##### TASK INPUTS

-- pv_equiv track=rewrite | github.com/starkof/AshesiHackerLeague-starkof | joker.py | joker
-- ===== SOURCE A (Python) =====
-- def is_int(ch):
--     try:
--         int(ch)
--         return True
--     except ValueError:
--         return False
--
-- def joker(string):
--     ints = []
--     buffer = ''
--     qcount = 0
--
--     for i in string:
--         buffer += i
--         if is_int(i):
--             ints.append(int(i))
--         elif i == '?':
--             qcount += 1
--
--         if len(ints) == 2:
--             if sum(ints) == 10:
--                 if qcount == 3:
--                     return True
--             ints = []
--             buffer = ''
--             qcount = 0
--
--     return False
-- ===== SOURCE B (Python) =====
-- def _digitlike(ch):
--     try:
--         int(ch)
--         return True
--     except ValueError:
--         return False
--
--
-- def joker(string):
--     digits = [(i, int(c)) for i, c in enumerate(string) if _digitlike(c)]
--     boundary = 0
--     it = iter(digits)
--     for (_, d1), (p2, d2) in zip(it, it):
--         if d1 + d2 == 10 and string[boundary:p2].count('?') == 3:
--             return True
--         boundary = p2 + 1
--     return False
-- ===== Notes on version B (the rewrite author's own statement) =====
-- stated objective: alternative
-- what changed: Replaces A's single-pass state machine (running ints/buffer/qcount with resets) by a two-phase scheme: one pass collects all digit positions and values, then a pair loop over consecutive digit pairs checks the sum while counting question marks in the string slice since the previous pair's end.
import Mathlib
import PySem

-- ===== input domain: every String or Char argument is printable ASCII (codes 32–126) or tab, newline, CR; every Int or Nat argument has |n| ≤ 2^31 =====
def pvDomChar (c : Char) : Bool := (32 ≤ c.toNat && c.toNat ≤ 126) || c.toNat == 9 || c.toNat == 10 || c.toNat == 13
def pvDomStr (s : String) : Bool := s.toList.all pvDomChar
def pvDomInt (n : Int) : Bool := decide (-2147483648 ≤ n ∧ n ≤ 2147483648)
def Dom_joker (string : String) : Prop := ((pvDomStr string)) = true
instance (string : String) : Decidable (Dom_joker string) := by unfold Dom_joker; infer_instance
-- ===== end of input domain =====

-- B replaces A's running ints/buffer/qcount state machine by a two-phase pass:
-- collect all digit positions once, then test consecutive digit pairs counting '?'
-- in the slice since the previous pair's end (objective: alternative decomposition).

-- ===== PORT A =====
-- is_int(ch) / int(ch): Python int() on a one-character string
def pyDigit? (c : Char) : Option Int := PySem.Int.ofStr? c.toString

-- the for-loop of A, state (ints, buffer, qcount); returns the function's result
def jokerLoop : List Char → List Int → String → Nat → Bool
  | [], _, _, _ => false
  | c :: rest, ints, buffer, qcount =>
    let buffer := buffer.push c
    let ints := match pyDigit? c with
      | some v => ints ++ [v]
      | none => ints
    let qcount := if (pyDigit? c).isSome then qcount
                  else if c = '?' then qcount + 1 else qcount
    if ints.length == 2 then
      if ints.sum == 10 && qcount == 3 then true
      else jokerLoop rest [] "" 0
    else jokerLoop rest ints buffer qcount

def joker (string : String) : Bool :=
  jokerLoop string.toList [] "" 0

-- ===== PORT B =====
-- [(i, int(c)) for i, c in enumerate(string) if _digitlike(c)]
def digitList : List Char → Nat → List (Nat × Int)
  | [], _ => []
  | c :: rest, j =>
    match pyDigit? c with
    | some v => (j, v) :: digitList rest (j + 1)
    | none => digitList rest (j + 1)

-- the zip(it, it) pair loop with the running boundary;
-- string[boundary:p2].count('?') is exact as ((s.drop b).take (p2-b)).count '?'
-- for the natural-number indices 0 ≤ boundary that B uses
def pairLoop (s : List Char) : List (Nat × Int) → Nat → Bool
  | (_, d1) :: (p2, d2) :: rest, boundary =>
    if d1 + d2 == 10 && ((s.drop boundary).take (p2 - boundary)).count '?' == 3 then true
    else pairLoop s rest (p2 + 1)
  | _, _ => false

def joker_alt (string : String) : Bool :=
  pairLoop string.toList (digitList string.toList 0) 0

-- ===== PRECONDITION & SPEC =====
def Spec_joker (string : String) (out : Bool) : Prop := out = joker_alt string
instance (string : String) (out : Bool) : Decidable (Spec_joker string out) := by unfold Spec_joker; infer_instance

-- ===== CLAIM (what is proved, stated in full; the proofs are below) =====
def Claim_equal_joker : Prop := ∀ (string : String), Dom_joker string → Spec_joker string (joker string)

-- ===== LEMMAS AND PROOFS =====

-- first digit of a char list: relative position and value (proof-side helper)
def fd? : List Char → Option (Nat × Int)
  | [] => none
  | c :: rest =>
    match pyDigit? c with
    | some v => some (0, v)
    | none => (fd? rest).map (fun pd => (pd.1 + 1, pd.2))

theorem jokerLoop_buf_irrel : ∀ (cs : List Char) (ints : List Int) (b1 b2 : String) (q : Nat),
    jokerLoop cs ints b1 q = jokerLoop cs ints b2 q := by
  intro cs
  induction cs with
  | nil => intro _ _ _ _; rfl
  | cons c rest ih =>
    intro ints b1 b2 q
    simp only [jokerLoop]
    cases pyDigit? c <;> split_ifs <;> first | rfl | apply ih

theorem fd?_lt : ∀ (cs : List Char) (p : Nat) (d : Int), fd? cs = some (p, d) →
    p < cs.length ∧ (pyDigit? cs[p]!).isSome := by
  intro cs
  induction cs with
  | nil => intro p d h; simp [fd?] at h
  | cons c rest ih =>
    intro p d h
    simp only [fd?] at h
    cases hc : pyDigit? c with
    | some v =>
      rw [hc] at h
      simp at h
      obtain ⟨hp, hd⟩ := h
      subst hp
      simp [hc]
    | none =>
      rw [hc] at h
      cases hfd : fd? rest with
      | none => rw [hfd] at h; simp at h
      | some pd =>
        rw [hfd] at h
        simp at h
        obtain ⟨hp, hd⟩ := h
        obtain ⟨ih1, ih2⟩ := ih pd.1 pd.2 (by rw [hfd])
        constructor
        · simp; omega
        · have : (c :: rest)[p]! = rest[pd.1]! := by
            subst hp
            simp [List.getElem!_eq_getElem?_getD]
          rw [this]; exact ih2

theorem digitList_eq_fd : ∀ (cs : List Char) (j : Nat),
    digitList cs j = match fd? cs with
      | none => []
      | some (p, d) => (j + p, d) :: digitList (cs.drop (p + 1)) (j + p + 1) := by
  intro cs
  induction cs with
  | nil => intro j; rfl
  | cons c rest ih =>
    intro j
    simp only [digitList, fd?]
    cases hc : pyDigit? c with
    | some v => simp
    | none =>
      cases hfd : fd? rest with
      | none =>
        simp
        rw [ih (j+1)]
        simp [hfd]
      | some pd =>
        simp
        rw [ih (j+1)]
        simp [hfd]
        constructor
        · omega
        · have : j + 1 + pd.1 + 1 = j + (pd.1 + 1) + 1 := by omega
          rw [this]

-- phase lemma: A's loop holding one digit d1 until the next digit
theorem phase1 : ∀ (cs : List Char) (buf : String) (q : Nat) (d1 : Int),
    jokerLoop cs [d1] buf q =
      match fd? cs with
      | none => false
      | some (p, d2) =>
        if d1 + d2 == 10 && (q + (cs.take p).count '?') == 3 then true
        else jokerLoop (cs.drop (p + 1)) [] "" 0 := by
  intro cs
  induction cs with
  | nil => intro buf q d1; rfl
  | cons c rest ih =>
    intro buf q d1
    simp only [jokerLoop, fd?]
    cases hc : pyDigit? c with
    | some v =>
      simp [List.take, List.count_nil]
    | none =>
      simp only [Option.isSome_none, Bool.false_eq_true, if_false, List.length_singleton]
      by_cases hq : c = '?'
      · simp [hq]
        rw [ih]
        cases hfd : fd? rest with
        | none => simp
        | some pd =>
          simp
          exact congrArg
            (fun n => decide (d1 + pd.2 = 10) && decide (n = 3) ||
              jokerLoop (List.drop (pd.1 + 1) rest) [] "" 0) (by omega)
      · simp [hq]
        rw [ih]
        cases hfd : fd? rest with
        | none => simp
        | some pd =>
          simp
          exact congrArg
            (fun n => decide (d1 + pd.2 = 10) && decide (q + n = 3) ||
              jokerLoop (List.drop (pd.1 + 1) rest) [] "" 0)
            (by simp [hq])

-- phase lemma: A's loop with empty state until the first digit
theorem phase0 : ∀ (cs : List Char) (buf : String) (q : Nat),
    jokerLoop cs [] buf q =
      match fd? cs with
      | none => false
      | some (p, d1) => jokerLoop (cs.drop (p + 1)) [d1] "" (q + (cs.take p).count '?') := by
  intro cs
  induction cs with
  | nil => intro buf q; rfl
  | cons c rest ih =>
    intro buf q
    simp only [jokerLoop, fd?]
    cases hc : pyDigit? c with
    | some v =>
      simp
      exact jokerLoop_buf_irrel _ _ _ _ _
    | none =>
      simp only [Option.isSome_none, Bool.false_eq_true, if_false, List.length_nil]
      by_cases hq : c = '?'
      · simp [hq]
        rw [ih]
        cases hfd : fd? rest with
        | none => simp
        | some pd =>
          simp
          exact congrArg
            (fun n => jokerLoop (List.drop (pd.1 + 1) rest) [pd.2] "" n) (by omega)
      · simp [hq]
        rw [ih]
        cases hfd : fd? rest with
        | none => simp
        | some pd =>
          simp
          exact congrArg
            (fun n => jokerLoop (List.drop (pd.1 + 1) rest) [pd.2] "" (q + n))
            (by simp [hq])

theorem count_take_combine (cs : List Char) (p1 p' : Nat)
    (h1 : p1 < cs.length) (hd : (pyDigit? cs[p1]!).isSome) :
    (cs.take (p1 + 1 + p')).count '?' =
      (cs.take p1).count '?' + ((cs.drop (p1 + 1)).take p').count '?' := by
  rw [List.take_add, List.count_append]
  congr 1
  rw [List.take_add_one, List.count_append]
  have hne : cs[p1]! ≠ '?' := by
    intro e
    rw [e] at hd
    exact absurd hd (by decide)
  simp [List.getElem!_eq_getElem?_getD, List.getElem?_eq_getElem h1] at hne ⊢
  simp [hne]

-- main invariant: A's loop on the suffix s.drop b equals B's pair loop on the
-- digits of that suffix (absolute positions), with boundary b
theorem main_inv (s : List Char) : ∀ (n : Nat) (b : Nat) (cs : List Char),
    cs.length ≤ n → cs = s.drop b →
    jokerLoop cs [] "" 0 = pairLoop s (digitList cs b) b := by
  intro n
  induction n with
  | zero =>
    intro b cs hlen hcs
    have : cs = [] := List.eq_nil_of_length_eq_zero (by omega)
    subst this
    rfl
  | succ n ih =>
    intro b cs hlen hcs
    rw [phase0]
    rw [digitList_eq_fd]
    cases hfd1 : fd? cs with
    | none => rfl
    | some pd1 =>
      obtain ⟨p1, d1⟩ := pd1
      dsimp only
      rw [phase1]
      rw [digitList_eq_fd]
      cases hfd2 : fd? (cs.drop (p1 + 1)) with
      | none => rfl
      | some pd2 =>
        obtain ⟨p', d2⟩ := pd2
        dsimp only
        obtain ⟨hp1, hd1⟩ := fd?_lt cs p1 d1 hfd1
        obtain ⟨hp', hd2⟩ := fd?_lt _ p' d2 hfd2
        simp only [pairLoop]
        have hsb : s.drop b = cs := hcs.symm
        have habs : b + p1 + 1 + p' - b = p1 + 1 + p' := by omega
        have hcnt : ((s.drop b).take (b + p1 + 1 + p' - b)).count '?' =
            0 + (cs.take p1).count '?' + ((cs.drop (p1 + 1)).take p').count '?' := by
          rw [hsb, habs, count_take_combine cs p1 p' hp1 hd1]
          omega
        rw [← hcnt]
        split
        · rfl
        · rw [List.drop_drop]
          apply ih
          · simp only [List.length_drop]
            omega
          · rw [hcs, List.drop_drop]
            congr 1
            omega

-- ===== VERDICT (by name: the statement is the Claim_ definition above) =====
theorem joker_spec : Claim_equal_joker := by
  intro string _
  unfold Spec_joker joker joker_alt
  exact main_inv string.toList string.toList.length 0 string.toList (le_refl _) rfl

##########

* EXERCISE OBJECTIVE:
Copy the lines above exactly. Start with the line containing "if ints.sum == 10", end with the line containing "-- [(i, int(c))", and include both.

* THE COMPLETED TASK:
      if ints.sum == 10 && qcount == 3 then true
      else jokerLoop rest [] "" 0
    else jokerLoop rest ints buffer qcount

def joker (string : String) : Bool :=
  jokerLoop string.toList [] "" 0

-- ===== PORT B =====
-- [(i, int(c)) for i, c in enumerate(string) if _digitlike(c)]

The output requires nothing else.